I haven't read all the responses that you received to this. I just want to say that no, not all women prefer the man you described. In fact, those types of men are typically a turn off for me personally. I am actually drawn to the quiet person in the corner, or the one that seems a bit awkward because they are the ones that I find to be real and typically have more depth to them. I'm sorry you have so much trouble finding someone, I think many of us do when we are quieter than the rest of the population. I guess my only real thoughts on it are the ones that are in the forefront doing all the hookups are typically also the same ones running from relationship to relationship, rarely finding peace or happiness. Guys (and girls) like that get noticed because they are usually the ones dancing and bouncing around in front of our face. I will humor or be polite to men that approach me like that, but they rarely hold my interest.

Six years is a long time to be alone, but in my experience, being alone is better than being fused to the wrong person. There is a saying from Robin Williams floating around the internet... _"I used to think the worst thing in life is to end up all alone. It's not. The worst thing in life is to end up with people who make you feel all alone." _There is so much truth in those few little words to me. 

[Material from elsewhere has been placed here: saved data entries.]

-- pv_equiv track=rewrite | github.com/stathis-alexander/Hilb | EquivHilb/lib/CE_alg.py | _clefts
-- ===== SOURCE A (Python) =====
-- def _clefts(part):
--   c = []
--   if not part:
--     return [(0,0)]
--
--   k = part[0]+1
--   for i in range(len(part)):
--     if part[i] < k:
--       c.append((i,part[i]))
--       k = part[i]
--   c.append((len(part),0))
--   return c
-- ===== SOURCE B (Python) =====
-- def _clefts(part):
--     if not part:
--         return [(0, 0)]
--     # pass 1: running-minimum table
--     mins = []
--     m = part[0]
--     for x in part:
--         if x < m:
--             m = x
--         mins.append(m)
--     # pass 2: select positions where the running minimum strictly drops
--     res = [(0, mins[0])]
--     res += [(i, cur) for i, (prev, cur) in enumerate(zip(mins, mins[1:]), start=1) if cur < prev]
--     res.append((len(part), 0))
--     return res
-- ===== Notes on version B (the rewrite author's own statement) =====
-- stated objective: alternative
-- what changed: Replaces A's single interleaved scan (mutable current-minimum k with in-loop appends) by a two-pass decomposition: first build the prefix-minimum table, then select by comparing adjacent table entries with a zip/enumerate comprehension.
import Mathlib
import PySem

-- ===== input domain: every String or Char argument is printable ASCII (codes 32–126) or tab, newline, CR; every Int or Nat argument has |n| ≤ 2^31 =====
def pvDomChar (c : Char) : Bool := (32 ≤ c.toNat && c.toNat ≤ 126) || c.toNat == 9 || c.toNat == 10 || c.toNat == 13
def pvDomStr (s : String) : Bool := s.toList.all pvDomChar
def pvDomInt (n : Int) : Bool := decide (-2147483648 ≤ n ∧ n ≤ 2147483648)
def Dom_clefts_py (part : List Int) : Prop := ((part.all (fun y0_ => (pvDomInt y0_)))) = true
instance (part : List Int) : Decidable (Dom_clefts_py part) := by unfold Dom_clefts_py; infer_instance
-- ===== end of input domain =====

-- B replaces A's single interleaved running-minimum scan by a two-pass decomposition
-- (build prefix-minimum table, then select the strict-drop positions); objective: alternative.


-- ===== PORT A =====
-- literal port of A: one scan with current threshold k (= part[0]+1 initially), appending on each drop
def clefts_py (part : List Int) : List (Int × Int) :=
  if part = [] then [(0, 0)]
  else
    let k0 : Int := PySem.List.pyGetD part 0 0 + 1
    let st := (PySem.List.enumerate part).foldl
      (fun (st : List (Int × Int) × Int) p =>
        if p.2 < st.2 then (st.1 ++ [(p.1, p.2)], p.2) else st)
      ([], k0)
    st.1 ++ [((part.length : Int), 0)]

-- ===== PORT B =====
-- port of B: pass 1 builds the prefix-minimum table, pass 2 selects adjacent strict drops
def clefts_py_alt (part : List Int) : List (Int × Int) :=
  if part = [] then [(0, 0)]
  else
    let mins := (part.foldl
      (fun (st : List Int × Int) x =>
        if x < st.2 then (st.1 ++ [x], x) else (st.1 ++ [st.2], st.2))
      ([], PySem.List.pyGetD part 0 0)).1
    let res := [((0 : Int), PySem.List.pyGetD mins 0 0)]
    let res := res ++ (PySem.List.enumerate (mins.zip mins.tail) 1).filterMap
      (fun p => if p.2.2 < p.2.1 then some (p.1, p.2.2) else none)
    res ++ [((part.length : Int), 0)]

-- ===== PRECONDITION & SPEC =====
def Spec_clefts_py (part : List Int) (out : List (Int × Int)) : Prop := out = clefts_py_alt part
instance (part : List Int) (out : List (Int × Int)) : Decidable (Spec_clefts_py part out) := by unfold Spec_clefts_py; infer_instance

-- ===== CLAIM (what is proved, stated in full; the proofs are below) =====
def Claim_equal_clefts_py : Prop := ∀ (part : List Int), Dom_clefts_py part → Spec_clefts_py part (clefts_py part)

-- ===== LEMMAS AND PROOFS =====

/-- reference form of the cleft scan: current minimum threshold `m`, next index `i`. -/
def pvCore (m i : Int) : List Int → List (Int × Int)
  | [] => []
  | y :: ys => if y < m then (i, y) :: pvCore y (i + 1) ys else pvCore m (i + 1) ys

/-- reference form of the prefix-minimum table continuing from minimum `m`. -/
def pvScanMin (m : Int) : List Int → List Int
  | [] => []
  | y :: ys => if y < m then y :: pvScanMin y ys else m :: pvScanMin m ys

theorem pvA_loop (ys : List Int) : ∀ (acc : List (Int × Int)) (k s : Int),
    ((PySem.List.enumerate ys s).foldl
      (fun (st : List (Int × Int) × Int) p =>
        if p.2 < st.2 then (st.1 ++ [(p.1, p.2)], p.2) else st)
      (acc, k)).1 = acc ++ pvCore k s ys := by
  induction ys with
  | nil => intro acc k s; simp [PySem.List.enumerate_nil, pvCore]
  | cons y ys ih =>
    intro acc k s
    rw [PySem.List.enumerate_cons]
    simp only [List.foldl_cons, pvCore]
    by_cases h : y < k
    · simp [h, ih, List.append_assoc]
    · simp [h, ih]

theorem pvB_mins (ys : List Int) : ∀ (acc : List Int) (m : Int),
    ((ys.foldl
      (fun (st : List Int × Int) x =>
        if x < st.2 then (st.1 ++ [x], x) else (st.1 ++ [st.2], st.2))
      (acc, m))).1 = acc ++ pvScanMin m ys := by
  induction ys with
  | nil => intro acc m; simp [pvScanMin]
  | cons y ys ih =>
    intro acc m
    simp only [List.foldl_cons, pvScanMin]
    by_cases h : y < m
    · simp [h, ih, List.append_assoc]
    · simp [h, ih]

theorem pvB_select (ys : List Int) : ∀ (m i : Int),
    (PySem.List.enumerate ((m :: pvScanMin m ys).zip (pvScanMin m ys)) i).filterMap
      (fun p => if p.2.2 < p.2.1 then some (p.1, p.2.2) else none) = pvCore m i ys := by
  induction ys with
  | nil => intro m i; simp [pvScanMin, pvCore, PySem.List.enumerate_nil]
  | cons y ys ih =>
    intro m i
    by_cases h : y < m
    · have hzip : (m :: pvScanMin m (y :: ys)).zip (pvScanMin m (y :: ys))
          = (m, y) :: ((y :: pvScanMin y ys).zip (pvScanMin y ys)) := by
        simp [pvScanMin, h, List.zip]
      rw [hzip, PySem.List.enumerate_cons]
      simp only [List.filterMap_cons]
      simp [h, pvCore, ih]
    · have hzip : (m :: pvScanMin m (y :: ys)).zip (pvScanMin m (y :: ys))
          = (m, m) :: ((m :: pvScanMin m ys).zip (pvScanMin m ys)) := by
        simp [pvScanMin, h, List.zip]
      rw [hzip, PySem.List.enumerate_cons]
      simp only [List.filterMap_cons]
      simp [pvCore, h, ih]

theorem pvScanMin_cons_self (x : Int) (xs : List Int) :
    pvScanMin x (x :: xs) = x :: pvScanMin x xs := by
  simp [pvScanMin]

-- ===== VERDICT (by name: the statement is the Claim_ definition above) =====
theorem clefts_py_spec : Claim_equal_clefts_py := by
  intro part _
  unfold Spec_clefts_py clefts_py clefts_py_alt
  cases part with
  | nil => simp
  | cons x xs =>
    simp only [if_neg (List.cons_ne_nil x xs)]
    rw [pvA_loop, pvB_mins]
    simp only [PySem.List.pyGetD_zero_cons, List.nil_append, pvScanMin_cons_self, List.tail_cons]
    rw [pvB_select]
    have : pvCore (x + 1) 0 (x :: xs) = (0, x) :: pvCore x 1 xs := by
      simp [pvCore]
    rw [this]
    simp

Words can't fight the feelings of loneliness. And to me statements like... just hang in there, the right person will come along when you stop searching... are patronizing and piss me off. There are no guarantees in life. Many people come and go in this life without finding a true connection; others find it and then lose it and crave it all the more; only a handful seem to actually capture and savor it... I don't have any encouraging words, just wanted to let you know that you aren't alone. <3


----------



## scoobysnack (Jan 26, 2015)

the right person will be able to look beyond all your insecurities. Don't try and please anyone just be yourself. Im a woman and i really don't know what mostWomen want. I personally have always looked for substance in a partner, not a follower and someone who doesn't care what others think of them. Just be yourself And treat women with respect. That's a guarantee if you are a gentlemen we take notice of that...at least I do. I was single for a LONG time and I met someone when I wasn't focused on meeting anyone. I'm not being patronizing when I say it'll happen when you least expect it.


----------



## Zuflex (Sep 6, 2014)

Are you willing to get 20 times a no before the yes? If so, how many times did you get a no this year? If the answer is 'never', you lied. You are not ready to accept a no.

If you don't dare to approach a women, go out with a friend who does. It is less awkward then a one on one. If it works out, the friend has to go home unexpectedly. So you see if she wants to talk to you a bit more or not. And, most important: always end with a line you studied like hell. Something like "I really liked talking to you. Can I give you my card? (make it a good one! don't scribble a telephone number on a piece of paper. Be a man of the world...) If you feel like it, we could meet again for a coffee or a beer. You decide." And be prepared to have no response 20 times. 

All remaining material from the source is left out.